▸ **THE PROBLEM**:
The answer consists solely of the listing's lines from the first through the line containing "import PySem", each reproduced exactly.

[MATERIAL FOR THE TASK — start]

-- pv_equiv track=rewrite | github.com/JsebastianUVPRQ/leetcode_solutions | 2_numbers_on_linked_list.py | countEqualRows
-- ===== SOURCE A (Python) =====
-- def countEqualRows(grid):
--     '''
--     Time complexity: O(n^2)
--     '''
--     n = len(grid)
--     count = 0
--     for i in range(n):
--         for j in range(n):
--             if grid[i] == grid[j]:
--                 count += 1
--     return count
-- ===== SOURCE B (Python) =====
-- def countEqualRows(grid):
--     freq = {}
--     for row in grid:
--         key = tuple(row)
--         freq[key] = freq.get(key, 0) + 1
--     return sum(c * c for c in freq.values())
-- ===== Notes on version B (the rewrite author's own statement) =====
-- stated objective: faster
-- what changed: Replaced the nested all-pairs row comparison with a single hash-counting pass over the rows followed by a sum of squared frequencies.
import Mathlib
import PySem

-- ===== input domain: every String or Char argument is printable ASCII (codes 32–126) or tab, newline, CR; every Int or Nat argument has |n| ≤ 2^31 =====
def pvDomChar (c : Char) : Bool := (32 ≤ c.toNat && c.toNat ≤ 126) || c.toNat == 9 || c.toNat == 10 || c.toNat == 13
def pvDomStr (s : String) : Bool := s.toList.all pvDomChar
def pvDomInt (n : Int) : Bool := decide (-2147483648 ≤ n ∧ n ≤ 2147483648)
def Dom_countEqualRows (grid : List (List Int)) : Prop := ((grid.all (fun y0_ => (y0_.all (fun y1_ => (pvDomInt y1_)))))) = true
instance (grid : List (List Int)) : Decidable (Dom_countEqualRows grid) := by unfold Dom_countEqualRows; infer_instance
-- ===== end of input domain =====

-- B replaces A's all-pairs row comparison by one frequency-counting pass and a sum of squared counts.

-- ===== PORT A =====
def countEqualRows (grid : List (List Int)) : Int :=
  let n : Int := PySem.List.len grid
  (PySem.List.pyRange 0 n 1).foldl (fun count i =>
    (PySem.List.pyRange 0 n 1).foldl (fun count j =>
      if PySem.List.pyGetD grid i [] = PySem.List.pyGetD grid j [] then count + 1 else count)
      count) 0

-- ===== PORT B =====
def countEqualRows_alt (grid : List (List Int)) : Int :=
  let freq := grid.foldl (fun d row => d.insert row (d.getD row 0 + 1))
    (PySem.Dict.empty : PySem.Dict (List Int) Int)
  freq.values.foldl (fun s c => s + c * c) 0

-- ===== PRECONDITION & SPEC =====
def Spec_countEqualRows (grid : List (List Int)) (out : Int) : Prop := out = countEqualRows_alt grid
instance (grid : List (List Int)) (out : Int) : Decidable (Spec_countEqualRows grid out) := by unfold Spec_countEqualRows; infer_instance

-- ===== CLAIM (what is proved, stated in full; the proofs are below) =====
def Claim_equal_countEqualRows : Prop := ∀ (grid : List (List Int)), Dom_countEqualRows grid → Spec_countEqualRows grid (countEqualRows grid)

-- ===== LEMMAS AND PROOFS =====

-- List.count does not depend on which lawful BEq instance is used.
theorem count_beq_irrel {α : Type} {inst1 inst2 : BEq α}
    [@LawfulBEq α inst1] [@LawfulBEq α inst2] (a : α) (l : List α) :
    @List.count α inst1 a l = @List.count α inst2 a l := by
  rw [@List.count_eq_countP α inst1, @List.count_eq_countP α inst2]
  apply List.countP_congr
  intro x _
  simp

-- A computes the sum, over the rows r of grid, of the number of rows equal to r.
theorem countEqualRows_eq_sum_counts (grid : List (List Int)) :
    countEqualRows grid = (grid.map (fun r => (grid.count r : Int))).sum := by
  unfold countEqualRows
  have hinner : ∀ (v : List Int) (c : Int),
      (PySem.List.pyRange 0 (PySem.List.len grid) 1).foldl
        (fun count j => if v = PySem.List.pyGetD grid j [] then count + 1 else count) c
      = c + (grid.count v : Int) := by
    intro v c
    rw [PySem.List.foldl_ite_add_one]
    congr 1
    have h1 : (PySem.List.pyRange 0 (PySem.List.len grid) 1).countP
        (fun j => decide (v = PySem.List.pyGetD grid j []))
        = (((PySem.List.pyRange 0 (PySem.List.len grid) 1).map
            (fun j => PySem.List.pyGetD grid j [])).countP (fun x => decide (v = x))) := by
      rw [List.countP_map]; rfl
    rw [h1, PySem.List.map_pyGetD_pyRange_zero]
    rw [List.count_eq_countP]
    congr 1
    apply List.countP_congr
    intro x _
    simp only [decide_eq_true_eq, beq_iff_eq]
    exact eq_comm
  simp only [hinner]
  rw [PySem.List.foldl_add]
  rw [show (fun i => (grid.count (PySem.List.pyGetD grid i []) : Int))
      = (fun r => (grid.count r : Int)) ∘ (fun i => PySem.List.pyGetD grid i []) from rfl]
  rw [← List.map_map, PySem.List.map_pyGetD_pyRange_zero]
  ring

-- B computes the sum of squared multiplicities over the distinct rows.
theorem countEqualRows_alt_eq_sum_sq (grid : List (List Int)) :
    countEqualRows_alt grid
      = ((PySem.Set.ofList grid).map
          (fun k => (grid.count k : Int) * (grid.count k : Int))).sum := by
  unfold countEqualRows_alt
  rw [PySem.Dict.foldl_insert_getD_add_one_eq_counter]
  rw [PySem.List.foldl_add (g := fun c => c * c)]
  rw [PySem.Dict.values_eq_map_keys _ (PySem.Dict.nodup_keys_counter grid) 0]
  rw [PySem.Dict.keys_counter]
  rw [List.map_map]
  simp only [Function.comp_def, PySem.Dict.getD_counter]
  ring

-- Purely combinatorial bridge: Σ_{r ∈ grid} count r = Σ_{k distinct} (count k)^2.
theorem sum_counts_eq_sum_sq (grid : List (List Int)) :
    (grid.map (fun r => (grid.count r : Int))).sum
      = ((PySem.Set.ofList grid).map
          (fun k => (grid.count k : Int) * (grid.count k : Int))).sum := by
  rw [Finset.sum_list_map_count]
  rw [← List.sum_toFinset _ (PySem.Set.nodup_ofList grid)]
  have hfs : (PySem.Set.ofList grid).toFinset = grid.toFinset := by
    ext x
    simp [PySem.Set.mem_ofList]
  rw [hfs]
  apply Finset.sum_congr rfl
  intro m _
  push_cast [nsmul_eq_mul]
  ring_nf
  rw [sq]
  rw [count_beq_irrel]

-- ===== VERDICT (by name: the statement is the Claim_ definition above) =====
theorem countEqualRows_spec : Claim_equal_countEqualRows := by
  intro grid _
  unfold Spec_countEqualRows
  rw [countEqualRows_eq_sum_counts, countEqualRows_alt_eq_sum_sq, sum_counts_eq_sum_sq]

[MATERIAL FOR THE TASK — finish]

▸ **RESULT OF THIS EXERCISE**:
-- pv_equiv track=rewrite | github.com/JsebastianUVPRQ/leetcode_solutions | 2_numbers_on_linked_list.py | countEqualRows
-- ===== SOURCE A (Python) =====
-- def countEqualRows(grid):
--     '''
--     Time complexity: O(n^2)
--     '''
--     n = len(grid)
--     count = 0
--     for i in range(n):
--         for j in range(n):
--             if grid[i] == grid[j]:
--                 count += 1
--     return count
-- ===== SOURCE B (Python) =====
-- def countEqualRows(grid):
--     freq = {}
--     for row in grid:
--         key = tuple(row)
--         freq[key] = freq.get(key, 0) + 1
--     return sum(c * c for c in freq.values())
-- ===== Notes on version B (the rewrite author's own statement) =====
-- stated objective: faster
-- what changed: Replaced the nested all-pairs row comparison with a single hash-counting pass over the rows followed by a sum of squared frequencies.
import Mathlib
import PySem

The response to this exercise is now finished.